1. The problem statement, all variables and given/known data A piece of iron weighed at 120 grams at 95.0 degrees Celcius is added to 750ml water of 25.0 degrees Celcius. What is the final temperature of the water when it is equilibrated? Assume the dentisy of water is 1 g/ml. (Specific heat of water is 4.184 and specific heat of iron is .449). 2. Relevant equations q=mc(delta t).

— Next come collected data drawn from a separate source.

-- pv_equiv track=rewrite | github.com/milindp25/Job-Hunter | backend/app/services/ats_rules.py | calculate_format_score
-- ===== SOURCE A (Python) =====
-- from typing import Any  # noqa: TCH003
--
-- _SEVERITY_DEDUCTIONS: dict[str, int] = {
--     "blocker": 70,
--     "critical": 25,
--     "warning": 8,
--     "info": 3,
-- }
--
-- def calculate_format_score(findings: list[dict[str, Any]]) -> tuple[int, bool, bool]:
--     """Calculate an ATS format compliance score from a list of findings.
--
--     Args:
--         findings: List of finding dicts (each with a ``severity`` key).
--
--     Returns:
--         A tuple of (score, has_blocker, has_critical) where score is in [0, 100].
--     """
--     score = 100
--     has_blocker = False
--     has_critical = False
--
--     for finding in findings:
--         severity = finding.get("severity", "")
--         deduction = _SEVERITY_DEDUCTIONS.get(severity, 0)
--         score -= deduction
--         if severity == "blocker":
--             has_blocker = True
--         elif severity == "critical":
--             has_critical = True
--
--     score = max(0, score)
--     return score, has_blocker, has_critical
-- ===== SOURCE B (Python) =====
-- _SEVERITY_DEDUCTIONS = {
--     "blocker": 70,
--     "critical": 25,
--     "warning": 8,
--     "info": 3,
-- }
--
-- def calculate_format_score(findings):
--     counts = {}
--     for finding in findings:
--         sev = finding.get("severity", "")
--         counts[sev] = counts.get(sev, 0) + 1
--     total = sum(counts.get(sev, 0) * ded for sev, ded in _SEVERITY_DEDUCTIONS.items())
--     return max(0, 100 - total), counts.get("blocker", 0) > 0, counts.get("critical", 0) > 0
-- ===== Notes on version B (the rewrite author's own statement) =====
-- stated objective: idiomatic
-- what changed: B first builds a frequency table of severities in one counting pass, then computes the score in a second pass over the four severity categories (count * deduction) and reads has_blocker/has_critical off the table, instead of A's single per-finding scan that branches and deducts per finding.
import Mathlib
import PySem

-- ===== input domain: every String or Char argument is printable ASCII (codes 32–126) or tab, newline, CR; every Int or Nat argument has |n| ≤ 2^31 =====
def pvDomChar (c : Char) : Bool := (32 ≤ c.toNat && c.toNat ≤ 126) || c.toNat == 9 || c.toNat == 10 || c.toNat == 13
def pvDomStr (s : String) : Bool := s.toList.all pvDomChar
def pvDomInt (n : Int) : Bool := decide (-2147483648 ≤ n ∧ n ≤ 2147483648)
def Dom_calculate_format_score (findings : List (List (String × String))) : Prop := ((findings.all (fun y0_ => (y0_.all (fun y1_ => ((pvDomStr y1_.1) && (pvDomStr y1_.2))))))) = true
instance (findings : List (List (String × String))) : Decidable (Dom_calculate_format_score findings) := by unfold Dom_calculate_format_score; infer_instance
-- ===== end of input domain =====

-- B replaces A's per-finding scan-with-branches by a frequency table of severities built first,
-- then scores in a second pass over the four severity categories (idiomatic aggregate-then-score).

-- module constant _SEVERITY_DEDUCTIONS (shared by both ports, as in Python)
def sevDeductions : PySem.Dict String Int :=
  PySem.Dict.mk [("blocker", 70), ("critical", 25), ("warning", 8), ("info", 3)]

-- ===== PORT A =====
-- loop body of A's for-loop
def stepA (st : Int × Bool × Bool) (finding : List (String × String)) : Int × Bool × Bool :=
  let severity := (PySem.Dict.mk finding).getD "severity" ""
  let deduction := sevDeductions.getD severity 0
  let score := st.1 - deduction
  if severity == "blocker" then (score, true, st.2.2)
  else if severity == "critical" then (score, st.2.1, true)
  else (score, st.2.1, st.2.2)

def calculate_format_score (findings : List (List (String × String))) : Int × Bool × Bool :=
  let st := findings.foldl stepA (100, false, false)
  (max 0 st.1, st.2.1, st.2.2)

-- ===== PORT B =====
-- loop body of B's counting loop
def stepB (c : PySem.Dict String Int) (finding : List (String × String)) : PySem.Dict String Int :=
  let sev := (PySem.Dict.mk finding).getD "severity" ""
  c.insert sev (c.getD sev 0 + 1)

def calculate_format_score_alt (findings : List (List (String × String))) : Int × Bool × Bool :=
  let counts := findings.foldl stepB PySem.Dict.empty
  let total := sevDeductions.items.foldl (fun acc p => acc + counts.getD p.1 0 * p.2) 0
  (max 0 (100 - total), decide (0 < counts.getD "blocker" 0), decide (0 < counts.getD "critical" 0))

-- ===== PRECONDITION & SPEC =====
def Spec_calculate_format_score (findings : List (List (String × String))) (out : Int × Bool × Bool) : Prop := out = calculate_format_score_alt findings
instance (findings : List (List (String × String))) (out : Int × Bool × Bool) : Decidable (Spec_calculate_format_score findings out) := by unfold Spec_calculate_format_score; infer_instance

-- ===== CLAIM (what is proved, stated in full; the proofs are below) =====
def Claim_equal_calculate_format_score : Prop := ∀ (findings : List (List (String × String))), Dom_calculate_format_score findings → Spec_calculate_format_score findings (calculate_format_score findings)

-- ===== LEMMAS AND PROOFS =====

def sevOf (finding : List (String × String)) : String :=
  (PySem.Dict.mk finding).getD "severity" ""

lemma getD_sevDeductions (s : String) :
    sevDeductions.getD s 0 =
      if "blocker" = s then 70 else if "critical" = s then 25
      else if "warning" = s then 8 else if "info" = s then 3 else 0 := by
  simp only [sevDeductions, PySem.Dict.getD_eq_get?_getD, PySem.Dict.get?_mk_cons, beq_iff_eq]
  split_ifs <;> rfl

lemma counts_char (l : List (List (String × String))) (c : PySem.Dict String Int) (k : String) :
    (l.foldl stepB c).getD k 0 = c.getD k 0 + ((l.map sevOf).count k : Int) := by
  induction l generalizing c with
  | nil => simp
  | cons x xs ih =>
      rw [List.foldl_cons, ih]
      have hstep : (stepB c x).getD k 0 = c.getD k 0 + (if k = sevOf x then 1 else 0) := by
        simp only [stepB, sevOf, PySem.Dict.getD_insert]
        split_ifs with h
        · rw [h]
        · ring
      rw [hstep]
      simp only [List.map_cons, List.count_cons, beq_iff_eq]
      by_cases h : sevOf x = k
      · simp [h]; push_cast; ring
      · simp [h]
        exact fun hk => h hk.symm

lemma aloop_char (l : List (List (String × String))) (s : Int) (hb hc : Bool) :
    l.foldl stepA (s, hb, hc)
    = (s - (70 * ((l.map sevOf).count "blocker" : Int) + 25 * ((l.map sevOf).count "critical" : Int)
            + 8 * ((l.map sevOf).count "warning" : Int) + 3 * ((l.map sevOf).count "info" : Int)),
       hb || (l.map sevOf).any (· == "blocker"), hc || (l.map sevOf).any (· == "critical")) := by
  induction l generalizing s hb hc with
  | nil => simp
  | cons x xs ih =>
      rw [List.foldl_cons]
      by_cases hB : sevOf x = "blocker"
      · have h1 : stepA (s, hb, hc) x = (s - 70, true, hc) := by
          simp [stepA, show (PySem.Dict.mk x).getD "severity" "" = "blocker" from hB,
                getD_sevDeductions]
        rw [h1, ih]
        simp [List.count_cons, hB, List.any_cons]
        push_cast; ring
      · by_cases hC : sevOf x = "critical"
        · have h1 : stepA (s, hb, hc) x = (s - 25, hb, true) := by
            simp [stepA, show (PySem.Dict.mk x).getD "severity" "" = "critical" from hC,
                  getD_sevDeductions]
          rw [h1, ih]
          simp [List.count_cons, hC, List.any_cons,
                show ¬ ("blocker" : String) = "critical" by decide]
          push_cast; ring
        · by_cases hW : sevOf x = "warning"
          · have h1 : stepA (s, hb, hc) x = (s - 8, hb, hc) := by
              simp [stepA, show (PySem.Dict.mk x).getD "severity" "" = "warning" from hW,
                    getD_sevDeductions]
            rw [h1, ih]
            simp [List.count_cons, hW, List.any_cons]
            push_cast; ring
          · by_cases hI : sevOf x = "info"
            · have h1 : stepA (s, hb, hc) x = (s - 3, hb, hc) := by
                simp [stepA, show (PySem.Dict.mk x).getD "severity" "" = "info" from hI,
                      getD_sevDeductions]
              rw [h1, ih]
              simp [List.count_cons, hI, List.any_cons]
              push_cast; ring
            · have h1 : stepA (s, hb, hc) x = (s - 0, hb, hc) := by
                have hx : (PySem.Dict.mk x).getD "severity" "" = sevOf x := rfl
                simp only [stepA, hx, getD_sevDeductions, beq_iff_eq]
                rw [if_neg hB, if_neg hC,
                    if_neg (fun h => hB h.symm), if_neg (fun h => hC h.symm),
                    if_neg (fun h => hW h.symm), if_neg (fun h => hI h.symm)]
              rw [h1, ih]
              have e1 : (sevOf x == "blocker") = false := beq_eq_false_iff_ne.mpr hB
              have e2 : (sevOf x == "critical") = false := beq_eq_false_iff_ne.mpr hC
              simp [List.count_cons, List.any_cons, e1, e2, hB, hC, hW, hI]

-- ===== VERDICT (by name: the statement is the Claim_ definition above) =====
theorem calculate_format_score_spec : Claim_equal_calculate_format_score := by
  intro findings _
  unfold Spec_calculate_format_score calculate_format_score calculate_format_score_alt
  rw [aloop_char]
  simp only [sevDeductions, PySem.Dict.items, List.foldl_cons, List.foldl_nil]
  simp only [counts_char]
  simp only [PySem.Dict.getD_empty, List.map_nil]
  refine Prod.ext ?_ (Prod.ext ?_ ?_)
  · simp; ring_nf
  · rw [Bool.eq_iff_iff]
    simp [List.any_eq_true, Int.natCast_pos, List.count_pos_iff, List.mem_map]
  · rw [Bool.eq_iff_iff]
    simp [List.any_eq_true, Int.natCast_pos, List.count_pos_iff, List.mem_map]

In this case the q of iron is equal to the q of water. 3. The attempt at a solution Here is my setup: 120*.449(x-95)=750*4.184(x-25) Solving: 53.88x-5118.6=3138x-78450 53.88x=3138x-73331.4 -3084.12x=-73331.4 x=23.85 I know this is wrong, but I'm not sure if it's because I set this up wrong or did my calculations incorrectly.
I don't understand what you mean. I know that 23.85 implies that the temperature decreased for both the iron and water, and that is wrong.

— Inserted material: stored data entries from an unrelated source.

-- A's run computes the greedy recursion
lemma A_eq_gms : ∀ (r : Nat) (nums : List Int), r ≤ nums.length →
    pvTrim (runA [] ((nums.length : Int) - r) nums) = gms nums r := by
  intro r
  induction r with
  | zero =>
    intro nums _
    simp only [Nat.cast_zero, sub_zero]
    have hlen := runA_len nums [] (nums.length : Int)
    have hnn := runA_nonneg nums [] (nums.length : Int) (by positivity)
    unfold pvTrim gms
    split_ifs with h
    · rw [List.drop_eq_nil_iff.mpr (by simp at hlen; omega)]
      simp
    · have h0 : (runA [] (nums.length : Int) nums).1.length = 0 := by
        simp at hlen; omega
      rw [List.length_eq_zero_iff.mp h0]
      simp
  | succ r ih =>
    intro nums hr
    push_cast
    have hwlen : (nums.take (nums.length - r)).length = nums.length - r := by
      simp
    have hwne : nums.take (nums.length - r) ≠ [] := by
      intro h
      rw [h] at hwlen
      simp at hwlen
      omega
    obtain ⟨m, hm⟩ : ∃ m, PySem.List.max? (nums.take (nums.length - r)) (fun x => x) = some m := by
      obtain ⟨a, tl, hat⟩ := List.exists_cons_of_ne_nil hwne
      exact ⟨tl.foldl max a, by rw [hat]; exact PySem.List.max?_id_cons a tl⟩
    have hmmem : m ∈ nums.take (nums.length - r) := PySem.List.max?_mem hm
    have hmax : ∀ y ∈ nums.take (nums.length - r), y ≤ m := by
      have := PySem.List.max?_isMax hm
      intro y hy
      exact this y hy
    obtain ⟨j, hj⟩ : ∃ j, PySem.List.index? (nums.take (nums.length - r)) m = some j := by
      have := PySem.List.index?_isSome_iff (nums.take (nums.length - r)) m
      exact Option.isSome_iff_exists.mp (this.mpr hmmem)
    obtain ⟨hjlt0, hwj, hjfirst⟩ := PySem.List.getElem_of_index?_eq_some hj
    have hjlt : j < nums.length - r := by rw [hwlen] at hjlt0; exact hjlt0
    have hjn : j < nums.length := by omega
    have hnumsj : nums[j] = m := by
      have h1 : (nums.take (nums.length - r))[j]'hjlt0 = nums[j] := List.getElem_take
      rw [← h1, hwj]
    have hnums : nums = nums.take j ++ [m] ++ nums.drop (j + 1) := by
      rw [← hnumsj]
      rw [List.append_assoc, List.singleton_append, ← List.drop_eq_getElem_cons hjn]
      exact (List.take_append_drop j nums).symm
    have hpref : ∀ y ∈ nums.take j, y < m := by
      intro y hy
      obtain ⟨p, hp, rfl⟩ := List.mem_iff_getElem.mp hy
      have hpj : p < j := by simp at hp; omega
      have h1 : (nums.take j)[p]'hp = nums[p]'(by omega) := List.getElem_take
      have h2 : (nums.take (nums.length - r))[p]'(by rw [hwlen]; omega)
          = nums[p]'(by omega) := List.getElem_take
      have hle := hmax _ (List.getElem_mem (by rw [hwlen]; omega : p < (nums.take (nums.length - r)).length))
      rw [h2] at hle
      have hne : nums[p]'(by omega) ≠ m := by
        intro he
        exact hjfirst p hpj (h2.trans he)
      rw [h1]
      exact lt_of_le_of_ne hle hne
    have hjtake : (nums.take j).length = j := by simp; omega
    have ha : runA [] ((nums.length : Int) - (↑r + 1)) (nums.take j ++ [m])
        = ([m], ((nums.length : Int) - (↑r + 1)) - j) := by
      have := runA_prefix (nums.take j) ((nums.length : Int) - (↑r + 1)) m hpref
        (by rw [hjtake]; omega)
      rw [this, hjtake]
    have hb := runA_bottom (nums.drop (j + 1)) [] (((nums.length : Int) - (↑r + 1)) - j) m
      (by omega)
      (by
        intro p hp
        by_cases hpt : (p : Int) < ((nums.length : Int) - (↑r + 1)) - j
        · left
          have hplen : p < nums.length - (j + 1) := by simpa using hp
          have hidx : j + 1 + p < nums.length - r := by push_cast at hpt; omega
          have h1 : (nums.drop (j + 1))[p]'hp = nums[j + 1 + p]'(by omega) := List.getElem_drop
          have h2 : (nums.take (nums.length - r))[j + 1 + p]'(by rw [hwlen]; omega)
              = nums[j + 1 + p]'(by omega) := List.getElem_take
          rw [h1, ← h2]
          exact hmax _ (List.getElem_mem _)
        · right; simp only [List.length_nil, Nat.cast_zero, sub_zero]; push_cast at hpt ⊢; omega)
    simp only [List.nil_append] at hb
    have key : runA [] ((nums.length : Int) - (↑r + 1)) nums
        = ((runA [] (((nums.length : Int) - (↑r + 1)) - j) (nums.drop (j + 1))).1 ++ [m],
           (runA [] (((nums.length : Int) - (↑r + 1)) - j) (nums.drop (j + 1))).2) := by
      suffices hgen : ∀ (zs : List Int), zs = nums.drop (j + 1) →
          runA [] ((nums.length : Int) - (↑r + 1)) (nums.take j ++ [m] ++ zs)
            = ((runA [] (((nums.length : Int) - (↑r + 1)) - j) zs).1 ++ [m],
               (runA [] (((nums.length : Int) - (↑r + 1)) - j) zs).2) by
        have h := hgen (nums.drop (j + 1)) rfl
        rw [← hnums] at h
        exact h
      intro zs hzs
      have hbz := hb
      rw [← hzs] at hbz
      unfold runA at ha hbz ⊢
      rw [List.foldl_append, ha, hbz]
    have hzlen : (nums.drop (j + 1)).length = nums.length - (j + 1) := by simp
    have hlen2 := runA_len (nums.drop (j + 1)) [] (((nums.length : Int) - (↑r + 1)) - j)
    have hnn2 := runA_nonneg (nums.drop (j + 1)) [] (((nums.length : Int) - (↑r + 1)) - j)
      (by omega)
    rw [key, pvTrim_append _ _ _ (by
      rw [hzlen] at hlen2
      simp at hlen2
      omega)]
    have hteq : ((nums.drop (j + 1)).length : Int) - r = ((nums.length : Int) - (↑r + 1)) - j := by
      rw [hzlen]; omega
    have hih := ih (nums.drop (j + 1)) (by omega)
    rw [hteq] at hih
    rw [hih]
    conv_rhs => rw [gms]
    simp only [hm, hj]

-- B's loop computes the greedy recursion
lemma B_loop (nums : List Int) (k : Int) : ∀ (r : Nat) (start : Int) (res : List Int),
    0 ≤ start → start + r ≤ (nums.length : Int) →
    ((PySem.List.pyRange (k - r) k 1).foldl (pvStepB nums k) (res, start)).1
      = res ++ gms (nums.drop start.toNat) r := by
  intro r
  induction r with
  | zero =>
    intro start res h0 hle
    rw [show k - ((0 : Nat) : Int) = k from by push_cast; ring]
    rw [PySem.List.pyRange_one_eq_nil le_rfl]
    simp [gms]
  | succ r ih =>
    intro start res h0 hle
    have hstartn : start.toNat + r + 1 ≤ nums.length := by omega
    rw [PySem.List.pyRange_one_cons (by push_cast; omega)]
    rw [List.foldl_cons]
    have hnext : k - ((r + 1 : Nat) : Int) + 1 = k - r := by push_cast; ring
    rw [hnext]
    have hbound : (nums.length : Int) - k + (k - ((r + 1 : Nat) : Int)) + 1
        = (nums.length : Int) - r := by push_cast; ring
    have hwin : PySem.List.slice nums (some start) (some ((nums.length : Int) - r))
        = (nums.drop start.toNat).take ((nums.drop start.toNat).length - r) := by
      rw [PySem.List.slice_toNat nums h0 (by omega)]
      congr 1
      simp
      omega
    have hwlen : ((nums.drop start.toNat).take ((nums.drop start.toNat).length - r)).length
        = (nums.drop start.toNat).length - r := by simp
    have hwne : (nums.drop start.toNat).take ((nums.drop start.toNat).length - r) ≠ [] := by
      intro h
      rw [h] at hwlen
      simp at hwlen
      omega
    obtain ⟨m, hm⟩ : ∃ m, PySem.List.max? ((nums.drop start.toNat).take ((nums.drop start.toNat).length - r)) (fun x => x) = some m := by
      obtain ⟨a, tl, hat⟩ := List.exists_cons_of_ne_nil hwne
      exact ⟨tl.foldl max a, by rw [hat]; exact PySem.List.max?_id_cons a tl⟩
    have hmmem : m ∈ (nums.drop start.toNat).take ((nums.drop start.toNat).length - r) := PySem.List.max?_mem hm
    obtain ⟨j, hj⟩ : ∃ j, PySem.List.index? ((nums.drop start.toNat).take ((nums.drop start.toNat).length - r)) m = some j := by
      have := PySem.List.index?_isSome_iff ((nums.drop start.toNat).take ((nums.drop start.toNat).length - r)) m
      exact Option.isSome_iff_exists.mp (this.mpr hmmem)
    obtain ⟨hjlt, -, -⟩ := PySem.List.getElem_of_index?_eq_some hj
    rw [hwlen] at hjlt
    have hstep : pvStepB nums k (res, start) (k - ((r + 1 : Nat) : Int))
        = (res ++ [m], start + (j : Int) + 1) := by
      unfold pvStepB
      simp only [hbound, hwin, hm, hj]
    rw [hstep]
    have hjd : start.toNat + (j + 1) + r ≤ nums.length := by
      have := hjlt
      simp only [List.length_drop] at this
      omega
    have hnext2 := ih (start + (j : Int) + 1) (res ++ [m]) (by omega) (by omega)
    rw [hnext2]
    have hdrop : nums.drop (start + (j : Int) + 1).toNat = (nums.drop start.toNat).drop (j + 1) := by
      rw [List.drop_drop]
      congr 1
      omega
    rw [hdrop]
    conv_rhs => rw [gms]
    simp only [hm, hj]
    simp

I think I forgot the qin=-qout concept. Let me try again. 120*.449(x-95)=-750*4.184(x-25) 53.88x-5118.6=-3138x+78450 3191.88x=83568.6 x=26.18 degrees Celcius Is this what you were referring to?
Almost, if one thing is cooling from 95deg to x then the change in T is (95-x) then if the other is heating form 25 to X the change must be (x-25) which gives the different signs. Putting a minus on one side is the same thing (or at least has the same effect)
I thought that in order to do the equation correctly, one must always subtract the initial temperature from the final temperature.